I’m working on dialog data and Reinforcement learning. Basically, I want to have the batch input consisting of multiple rounds of dialog data with variable rounds and variable lengths for sentences), for example, assuming the maximum round is 5, max length of a sentence is 4 and vocab size is 10, a 3D indexed raw input like as follows
[[ 1, 2, 3, 4], [2, 3, 7], [3, 4, 5, 6]],
[[0, 1], [ 2, 3, 6, 7], , [5, 6]],
[[2, 4] , [5, 8, 9]]
My question is how to implement the word embedding and lstm layer in pytorch for this kind of input efficiently. My end goal is to get the final state of each sentence in each dialog, say 3 * 5 * 8 (8 is the num of hidden in LSTM). As I understand, the challenges are not only variable lengths of sentences but also variable number of rounds in dialog.
I think the first step is to “pad” the raw indexed input into a 3 * 5 * 4 batch input.
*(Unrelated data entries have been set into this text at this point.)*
-- pv_equiv track=rewrite | github.com/powderluv/baybridge | src/baybridge/ir.py | _compact_coords
-- ===== SOURCE A (Python) =====
-- def _compact_coords(linear_index: int, shape: tuple[int, ...]) -> tuple[int, ...]:
--     if len(shape) == 1:
--         return (linear_index,)
--     remaining = linear_index
--     coords: list[int] = []
--     for axis, dim in enumerate(shape):
--         if axis == len(shape) - 1:
--             coords.append(remaining)
--             break
--         coords.append(remaining % dim)
--         remaining //= dim
--     return tuple(coords)
-- ===== SOURCE B (Python) =====
-- def _compact_coords(linear_index: int, shape: tuple[int, ...]) -> tuple[int, ...]:
--     n = len(shape)
--     if n == 0:
--         return ()
--     strides = []
--     s = 1
--     for d in shape:
--         strides.append(s)
--         s *= d
--     coords = [(linear_index // strides[i]) % shape[i] for i in range(n - 1)]
--     coords.append(linear_index // strides[n - 1])
--     return tuple(coords)
-- ===== Notes on version B (the rewrite author's own statement) =====
-- stated objective: alternative
-- what changed: B first builds a strides table (prefix products of the shape) and then computes every coordinate independently as (linear_index // stride[i]) % shape[i] (last axis without the modulus), instead of A's single loop threading a mutating 'remaining' quotient through successive divmods.
-- outside the precondition, e.g. on _compact_coords(7, (3, -2, 5)): A returns (1, 0, -1), B returns (1, 0, -2)
import Mathlib
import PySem

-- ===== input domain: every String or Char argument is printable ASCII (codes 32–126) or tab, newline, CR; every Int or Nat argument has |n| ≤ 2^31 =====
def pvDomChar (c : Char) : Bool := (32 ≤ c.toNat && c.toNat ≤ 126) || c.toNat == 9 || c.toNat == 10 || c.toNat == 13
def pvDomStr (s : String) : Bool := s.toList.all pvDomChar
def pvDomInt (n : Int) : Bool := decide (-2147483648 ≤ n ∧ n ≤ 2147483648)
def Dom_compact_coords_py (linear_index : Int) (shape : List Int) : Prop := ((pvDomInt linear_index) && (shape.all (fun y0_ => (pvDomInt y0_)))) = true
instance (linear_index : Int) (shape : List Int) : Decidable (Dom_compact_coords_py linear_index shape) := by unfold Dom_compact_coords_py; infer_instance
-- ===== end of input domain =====

-- B replaces A's mutating-quotient loop by a strides table plus independent per-axis
-- index arithmetic (objective: alternative decomposition, same O(n) cost).

-- ===== PORT A =====
-- the for-loop over enumerate(shape): the [_] case is 'axis == len(shape) - 1: append remaining; break'
def pvALoop (remaining : Int) : List Int → List Int
  | [] => []
  | [_] => [remaining]
  | d :: rest => PySem.Int.mod remaining d :: pvALoop (PySem.Int.floordiv remaining d) rest

def compact_coords_py (linear_index : Int) (shape : List Int) : List Int :=
  if shape.length = 1 then [linear_index]
  else pvALoop linear_index shape

-- ===== PORT B =====
-- Source B's strides loop: the running product s is appended before each dim
def pvStridesAux (s : Int) : List Int → List Int
  | [] => []
  | d :: rest => s :: pvStridesAux (s * d) rest

def compact_coords_py_alt (linear_index : Int) (shape : List Int) : List Int :=
  if shape.length = 0 then []
  else
    let strides := pvStridesAux 1 shape
    let n := shape.length
    ((List.range (n - 1)).map (fun i =>
      PySem.Int.mod (PySem.Int.floordiv linear_index (strides.getD i 0)) (shape.getD i 0)))
    ++ [PySem.Int.floordiv linear_index (strides.getD (n - 1) 0)]

-- ===== PRECONDITION & SPEC =====
-- Pre_ excludes shapes with a non-positive dimension before the last axis: a zero there makes A
-- raise ZeroDivisionError, and a negative dimension is meaningless for an array shape — a corner
-- where the successive-quotient and stride decompositions both give defensible but different values.
def Pre_compact_coords_py (linear_index : Int) (shape : List Int) : Prop :=
  ∀ d ∈ shape.dropLast, 0 < d
instance (linear_index : Int) (shape : List Int) : Decidable (Pre_compact_coords_py linear_index shape) := by unfold Pre_compact_coords_py; infer_instance

def pvWitness_compact_coords_py : Int × List Int := (7, [3, 4, 5])

def Spec_compact_coords_py (linear_index : Int) (shape : List Int) (out : List Int) : Prop := out = compact_coords_py_alt linear_index shape
instance (linear_index : Int) (shape : List Int) (out : List Int) : Decidable (Spec_compact_coords_py linear_index shape out) := by unfold Spec_compact_coords_py; infer_instance

-- ===== CLAIM (what is proved, stated in full; the proofs are below) =====
def Claim_equal_compact_coords_py : Prop := ∀ (linear_index : Int) (shape : List Int), Dom_compact_coords_py linear_index shape → Pre_compact_coords_py linear_index shape → Spec_compact_coords_py linear_index shape (compact_coords_py linear_index shape)

-- ===== LEMMAS AND PROOFS =====

-- entry i of the strides table is s times the product of the first i dims
lemma pvStridesAux_getD (l : List Int) (s : Int) (i : Nat) (h : i < l.length) :
    (pvStridesAux s l).getD i 0 = s * (l.take i).prod := by
  induction l generalizing s i with
  | nil => simp at h
  | cons d t ih =>
    cases i with
    | zero => simp [pvStridesAux]
    | succ i =>
      have hi : i < t.length := by simpa using h
      show (pvStridesAux s (d :: t)).getD (i + 1) 0 = s * (List.take (i + 1) (d :: t)).prod
      rw [show pvStridesAux s (d :: t) = s :: pvStridesAux (s * d) t from rfl,
        List.getD_cons_succ, ih (s * d) i hi]
      simp [mul_assoc]

lemma pvProdTakePos (l : List Int) (i : Nat) (hi : i < l.length)
    (h : ∀ d ∈ l.dropLast, 0 < d) : 0 < (l.take i).prod := by
  induction l generalizing i with
  | nil => simp at hi
  | cons d t ih =>
    cases i with
    | zero => simp
    | succ i =>
      have hi2 : i < t.length := by simpa using hi
      cases t with
      | nil => simp at hi2
      | cons e tt =>
        have hd : 0 < d := h d (by simp [List.dropLast_cons₂])
        have hrest : ∀ x ∈ (e :: tt).dropLast, 0 < x := fun x hx =>
          h x (by rw [List.dropLast_cons₂]; exact List.mem_cons_of_mem _ hx)
        have := ih i hi2 hrest
        simp only [List.take_succ_cons, List.prod_cons]
        exact mul_pos hd this

-- successive floor division by positive divisors collapses to one division
lemma pvFdFd (x d s : Int) (hd : 0 < d) (hs : 0 < s) :
    PySem.Int.floordiv x (d * s) = PySem.Int.floordiv (PySem.Int.floordiv x d) s := by
  rw [PySem.Int.floordiv_eq_ediv_of_pos hd, PySem.Int.floordiv_eq_ediv_of_pos hs,
    PySem.Int.floordiv_eq_ediv_of_pos (mul_pos hd hs)]
  exact (Int.ediv_ediv_of_nonneg (le_of_lt hd)).symm

lemma pvAltEqLoop (shape : List Int) : ∀ x : Int, (∀ d ∈ shape.dropLast, 0 < d) →
    compact_coords_py_alt x shape = pvALoop x shape := by
  induction shape with
  | nil => intro x _; simp [compact_coords_py_alt, pvALoop]
  | cons d t ih =>
    intro x h
    cases t with
    | nil =>
      simp [compact_coords_py_alt, pvALoop, pvStridesAux, PySem.Int.floordiv_eq_ediv_of_pos]
    | cons e tt =>
      have hd : 0 < d := h d (by simp [List.dropLast_cons₂])
      have hrest : ∀ y ∈ (e :: tt).dropLast, 0 < y := fun y hy =>
        h y (by rw [List.dropLast_cons₂]; exact List.mem_cons_of_mem _ hy)
      have hstep : pvALoop x (d :: e :: tt) =
          PySem.Int.mod x d :: pvALoop (PySem.Int.floordiv x d) (e :: tt) := rfl
      rw [hstep, ← ih (PySem.Int.floordiv x d) hrest]
      simp only [compact_coords_py_alt, List.length_cons]
      norm_num
      rw [List.range_succ_eq_map, List.map_cons, List.map_map, List.cons_append]
      have hcons : pvStridesAux 1 (d :: e :: tt) = 1 :: pvStridesAux (1 * d) (e :: tt) := rfl
      congr 1
      · rw [hcons]
        simp only [List.getElem?_cons_zero, Option.getD_some]
        rw [PySem.Int.floordiv_eq_ediv_of_pos (by norm_num : (0:Int) < 1), Int.ediv_one]
      congr 1
      · apply List.map_congr_left
        intro i hi
        have hi1 : i < (e :: tt).length := by
          simpa using Nat.lt_succ_of_lt (List.mem_range.mp hi)
        have hs1 : (pvStridesAux d (e :: tt))[i]?.getD 0
            = d * ((e :: tt).take i).prod := by
          rw [← List.getD_eq_getElem?_getD]
          simpa using pvStridesAux_getD (e :: tt) d i hi1
        have hs2 : (pvStridesAux 1 (e :: tt))[i]?.getD 0
            = ((e :: tt).take i).prod := by
          rw [← List.getD_eq_getElem?_getD]
          simpa using pvStridesAux_getD (e :: tt) 1 i hi1
        have hp : 0 < ((e :: tt).take i).prod := pvProdTakePos (e :: tt) i hi1 hrest
        simp only [Function.comp_apply, hcons, List.getElem?_cons_succ, one_mul,
          Nat.succ_eq_add_one]
        rw [hs1, hs2, pvFdFd x d _ hd hp]
      · have hi1 : tt.length < (e :: tt).length := by simp
        have hs1 : (pvStridesAux d (e :: tt))[tt.length]?.getD 0
            = d * ((e :: tt).take tt.length).prod := by
          rw [← List.getD_eq_getElem?_getD]
          simpa using pvStridesAux_getD (e :: tt) d tt.length hi1
        have hs2 : (pvStridesAux 1 (e :: tt))[tt.length]?.getD 0
            = ((e :: tt).take tt.length).prod := by
          rw [← List.getD_eq_getElem?_getD]
          simpa using pvStridesAux_getD (e :: tt) 1 tt.length hi1
        have hp : 0 < ((e :: tt).take tt.length).prod := pvProdTakePos (e :: tt) tt.length hi1 hrest
        simp only [hcons, List.getElem?_cons_succ, one_mul]
        rw [hs1, hs2, pvFdFd x d _ hd hp]

lemma pvAeqLoop (x : Int) (shape : List Int) : compact_coords_py x shape = pvALoop x shape := by
  unfold compact_coords_py
  split_ifs with hl
  · match shape, hl with
    | [d], _ => rfl
  · rfl

-- ===== VERDICT (by name: the statement is the Claim_ definition above) =====
theorem compact_coords_py_spec : Claim_equal_compact_coords_py := by
  intro x shape _ hpre
  unfold Spec_compact_coords_py
  rw [pvAeqLoop, pvAltEqLoop shape x hpre]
Then,
3 * 5 * 4
-> get word embedding for each dialog in the batch 3 * 5 * 4 * 6 (embedding size is 6)
-> run lstm on each sentence in a dialog 3 * 5 * 8
I know the “pack_padded_sequence” function is useful to deal with variable length of sentences(independent sample) in a batch. But here how can I apply embedding layer(which only takes 2D inputs) and lstm to get the sentence(turn) embedding in each dialog(dim: 5 * 4) with masking the 0? Is there something like TimeDistributed layer in keras useful in this case? Thanks a lot! Let me know if it’s not clear.